AlexNet

AlexNet
DevelopersAlex Krizhevsky, Ilya Sutskever, and Geoffrey Hinton
Initial releaseJune 28, 2011 (2011-06-28)
Written inCUDA, C++
TypeConvolutional neural network
LicenseNew BSD License
Repositorycode.google.com/archive/p/cuda-convnet/

AlexNet is a convolutional neural network architecture developed for image classification tasks, notably achieving prominence through its performance in the ImageNet Large Scale Visual Recognition Challenge (ILSVRC). It classifies images into 1,000 distinct object categories and is regarded as the first widely recognized application of deep convolutional networks in large-scale visual recognition.
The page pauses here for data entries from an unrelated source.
-- pv_equiv track=rewrite | github.com/cqfn/veniq | veniq/baselines/semi/benefits.py | _check_is_common
-- ===== SOURCE A (Python) =====
-- from typing import Tuple, Dict, List
-- from collections import Counter
--
-- def _check_is_common(
--     dict_file: Dict,
--     statement_1: int,
--     statement_2: int
-- ) -> bool:
--     joined_names: Counter = Counter(dict_file[statement_1] + dict_file[statement_2])
--     duplicates = {element: count for element, count in joined_names.items() if count > 1}.keys()
--     return len(list(duplicates)) >= 1
-- ===== SOURCE B (Python) =====
-- def _check_is_common(dict_file, statement_1, statement_2):
--     seen = set()
--     for name in dict_file[statement_1] + dict_file[statement_2]:
--         if name in seen:
--             return True
--         seen.add(name)
--     return False
-- ===== Notes on version B (the rewrite author's own statement) =====
-- stated objective: simpler
-- what changed: Replaced the Counter-build-then-filter-then-materialise-keys pipeline with a single early-exiting scan over the concatenation that keeps a seen-set and returns True at the first repeat.
import Mathlib
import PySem

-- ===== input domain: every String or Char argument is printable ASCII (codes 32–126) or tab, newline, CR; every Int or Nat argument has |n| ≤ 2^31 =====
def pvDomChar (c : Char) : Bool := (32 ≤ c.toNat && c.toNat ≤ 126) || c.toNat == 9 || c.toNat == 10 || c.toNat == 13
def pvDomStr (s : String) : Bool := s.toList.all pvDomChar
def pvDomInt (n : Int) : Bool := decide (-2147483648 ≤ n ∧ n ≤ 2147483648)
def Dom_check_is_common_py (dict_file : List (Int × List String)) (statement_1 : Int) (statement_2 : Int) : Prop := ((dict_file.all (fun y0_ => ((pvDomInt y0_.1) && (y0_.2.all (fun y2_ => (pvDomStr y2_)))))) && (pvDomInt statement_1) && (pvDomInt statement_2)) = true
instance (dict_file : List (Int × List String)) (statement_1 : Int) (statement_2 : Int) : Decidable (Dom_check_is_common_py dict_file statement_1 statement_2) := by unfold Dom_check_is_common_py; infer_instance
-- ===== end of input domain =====

-- Header: B replaces A's Counter-then-filter pipeline with one early-exiting seen-set scan (simpler; return value only).

-- ===== PORT A =====
def check_is_common_py (dict_file : List (Int × List String)) (statement_1 : Int) (statement_2 : Int) : Bool :=
  match (PySem.Dict.mk dict_file).get? statement_1, (PySem.Dict.mk dict_file).get? statement_2 with
  | some l1, some l2 =>
    let joined_names : PySem.Dict String Int := PySem.Dict.counter (l1 ++ l2)
    let duplicates : List String := ((joined_names.items.filter (fun p => 1 < p.2)).map Prod.fst)
    decide ((duplicates.length : Int) ≥ 1)
  | _, _ => false   -- KeyError: excluded by Pre_

-- ===== PORT B =====
def bScan (seen : PySem.Set String) : List String → Bool
  | [] => false
  | x :: rest => if PySem.Set.contains seen x then true else bScan (PySem.Set.add seen x) rest

def check_is_common_py_alt (dict_file : List (Int × List String)) (statement_1 : Int) (statement_2 : Int) : Bool :=
  match (PySem.Dict.mk dict_file).get? statement_1 with
  | none => false   -- KeyError: excluded by Pre_
  | some l1 =>
    match (PySem.Dict.mk dict_file).get? statement_2 with
    | none => false   -- KeyError: excluded by Pre_
    | some l2 => bScan PySem.Set.empty (l1 ++ l2)

-- ===== PRECONDITION & SPEC =====
-- Pre_ excludes exactly the inputs where Python raises KeyError (a statement id not a key of dict_file); both A and B raise there.
def Pre_check_is_common_py (dict_file : List (Int × List String)) (statement_1 : Int) (statement_2 : Int) : Prop :=
  (PySem.Dict.mk dict_file).contains statement_1 = true ∧ (PySem.Dict.mk dict_file).contains statement_2 = true
instance (dict_file : List (Int × List String)) (statement_1 : Int) (statement_2 : Int) : Decidable (Pre_check_is_common_py dict_file statement_1 statement_2) := by unfold Pre_check_is_common_py; infer_instance
def pvWitness_check_is_common_py : (List (Int × List String)) × Int × Int := ([(1, ["a", "b"]), (2, ["a"])], 1, 2)
def Spec_check_is_common_py (dict_file : List (Int × List String)) (statement_1 : Int) (statement_2 : Int) (out : Bool) : Prop := out = check_is_common_py_alt dict_file statement_1 statement_2
instance (dict_file : List (Int × List String)) (statement_1 : Int) (statement_2 : Int) (out : Bool) : Decidable (Spec_check_is_common_py dict_file statement_1 statement_2 out) := by unfold Spec_check_is_common_py; infer_instance

-- ===== CLAIM (what is proved, stated in full; the proofs are below) =====
def Claim_equal_check_is_common_py : Prop := ∀ (dict_file : List (Int × List String)) (statement_1 : Int) (statement_2 : Int), Dom_check_is_common_py dict_file statement_1 statement_2 → Pre_check_is_common_py dict_file statement_1 statement_2 → Spec_check_is_common_py dict_file statement_1 statement_2 (check_is_common_py dict_file statement_1 statement_2)

-- ===== LEMMAS AND PROOFS =====

theorem bScan_true_iff (xs : List String) : ∀ (seen : List String),
    bScan seen xs = true ↔ (¬ xs.Nodup ∨ ∃ x ∈ xs, x ∈ seen) := by
  induction xs with
  | nil => simp [bScan]
  | cons x rest ih =>
    intro seen
    by_cases hx : x ∈ seen
    · have hc : PySem.Set.contains seen x = true := by rw [PySem.Set.contains_iff]; exact hx
      simp only [bScan, hc, if_true]
      constructor
      · intro _; exact Or.inr ⟨x, by simp, hx⟩
      · intro _; trivial
    · have hc : PySem.Set.contains seen x = false := by
        rw [Bool.eq_false_iff, Ne, PySem.Set.contains_iff]; exact hx
      simp only [bScan, hc, Bool.false_eq_true, if_false]
      rw [ih]
      constructor
      · rintro (h | ⟨y, hy, hmem⟩)
        · exact Or.inl (fun hnd => h (List.nodup_cons.1 hnd).2)
        · simp only [PySem.Set.mem_add] at hmem
          rcases hmem with hs | rfl
          · exact Or.inr ⟨y, List.mem_cons_of_mem _ hy, hs⟩
          · exact Or.inl (fun hnd => (List.nodup_cons.1 hnd).1 hy)
      · rintro (h | ⟨y, hy, hs⟩)
        · by_cases hxr : x ∈ rest
          · refine Or.inr ⟨x, hxr, ?_⟩
            simp [PySem.Set.mem_add]
          · exact Or.inl (fun hnd => h (List.nodup_cons.2 ⟨hxr, hnd⟩))
        · rcases List.mem_cons.1 hy with rfl | hy'
          · exact absurd hs hx
          · refine Or.inr ⟨y, hy', ?_⟩
            simp [PySem.Set.mem_add, hs]

theorem dup_iff (xs : List String) : (∃ k ∈ xs, 1 < xs.count k) ↔ ¬ xs.Nodup := by
  rw [List.nodup_iff_count_le_one]
  constructor
  · rintro ⟨k, _, hk⟩ hall
    have := hall k
    omega
  · intro h
    rcases not_forall.1 h with ⟨a, ha⟩
    exact ⟨a, List.count_pos_iff.1 (by omega), by omega⟩

theorem inner_eq (xs : List String) :
    (decide ((((((PySem.Dict.counter (κ := String) xs).items.filter (fun p => 1 < p.2)).map Prod.fst).length : Int) ≥ 1)))
      = bScan PySem.Set.empty xs := by
  rw [Bool.eq_iff_iff, bScan_true_iff xs PySem.Set.empty]
  simp only [decide_eq_true_eq, PySem.Dict.items_counter, List.length_map, ge_iff_le]
  constructor
  · intro h
    refine Or.inl ?_
    rw [← dup_iff]
    have hne : (List.filter (fun p => decide (1 < p.2)) ((PySem.Set.ofList xs).map (fun k => (k, (xs.count k : Int))))) ≠ [] := by
      intro he
      rw [he] at h
      simp at h
    rcases List.exists_mem_of_ne_nil _ hne with ⟨p, hp⟩
    rcases List.mem_filter.1 hp with ⟨hpm, hpc⟩
    rcases List.mem_map.1 hpm with ⟨k, hk, rfl⟩
    exact ⟨k, ((PySem.Set.mem_ofList _ _).1 hk), by simpa using hpc⟩
  · rintro (h | ⟨y, _, hy⟩)
    · rw [← dup_iff] at h
      rcases h with ⟨k, hk, hck⟩
      have hmem : (k, (xs.count k : Int)) ∈ List.filter (fun p => decide (1 < p.2)) ((PySem.Set.ofList xs).map (fun k => (k, (xs.count k : Int)))) :=
        List.mem_filter.2 ⟨List.mem_map.2 ⟨k, ((PySem.Set.mem_ofList _ _).2 hk), rfl⟩, by simpa using hck⟩
      have := List.length_pos_of_mem hmem
      omega
    · simp [PySem.Set.empty] at hy

-- ===== VERDICT (by name: the statement is the Claim_ definition above) =====
theorem check_is_common_py_spec : Claim_equal_check_is_common_py := by
  intro dict_file s1 s2 _ hpre
  unfold Spec_check_is_common_py check_is_common_py check_is_common_py_alt
  rcases hpre with ⟨h1, h2⟩
  rw [PySem.Dict.contains_eq_isSome_get?] at h1 h2
  cases hg1 : (PySem.Dict.mk dict_file).get? s1 with
  | none => exact absurd h1 (by rw [hg1]; simp)
  | some l1 =>
    cases hg2 : (PySem.Dict.mk dict_file).get? s2 with
    | none => exact absurd h2 (by rw [hg2]; simp)
    | some l2 =>
      simpa using inner_eq (l1 ++ l2)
Developed in 2012 by Alex Krizhevsky in collaboration with Ilya Sutskever and his Ph.D. advisor Geoffrey Hinton at the University of Toronto, the model contains 60 million parameters and 650,000 neurons. The original paper's primary result was that the depth of the model was essential for its high performance, which was computationally expensive, but made feasible due to the utilization of graphics processing units (GPUs) during training.

The three formed team SuperVision and submitted AlexNet in the ImageNet Large Scale Visual Recognition Challenge on September 30, 2012. The network achieved a top-5 error rate of 15.3% to win the contest, more than 10.8% above the runner-up.

The architecture influenced a large number of subsequent work in deep learning, especially in applying neural networks to computer vision.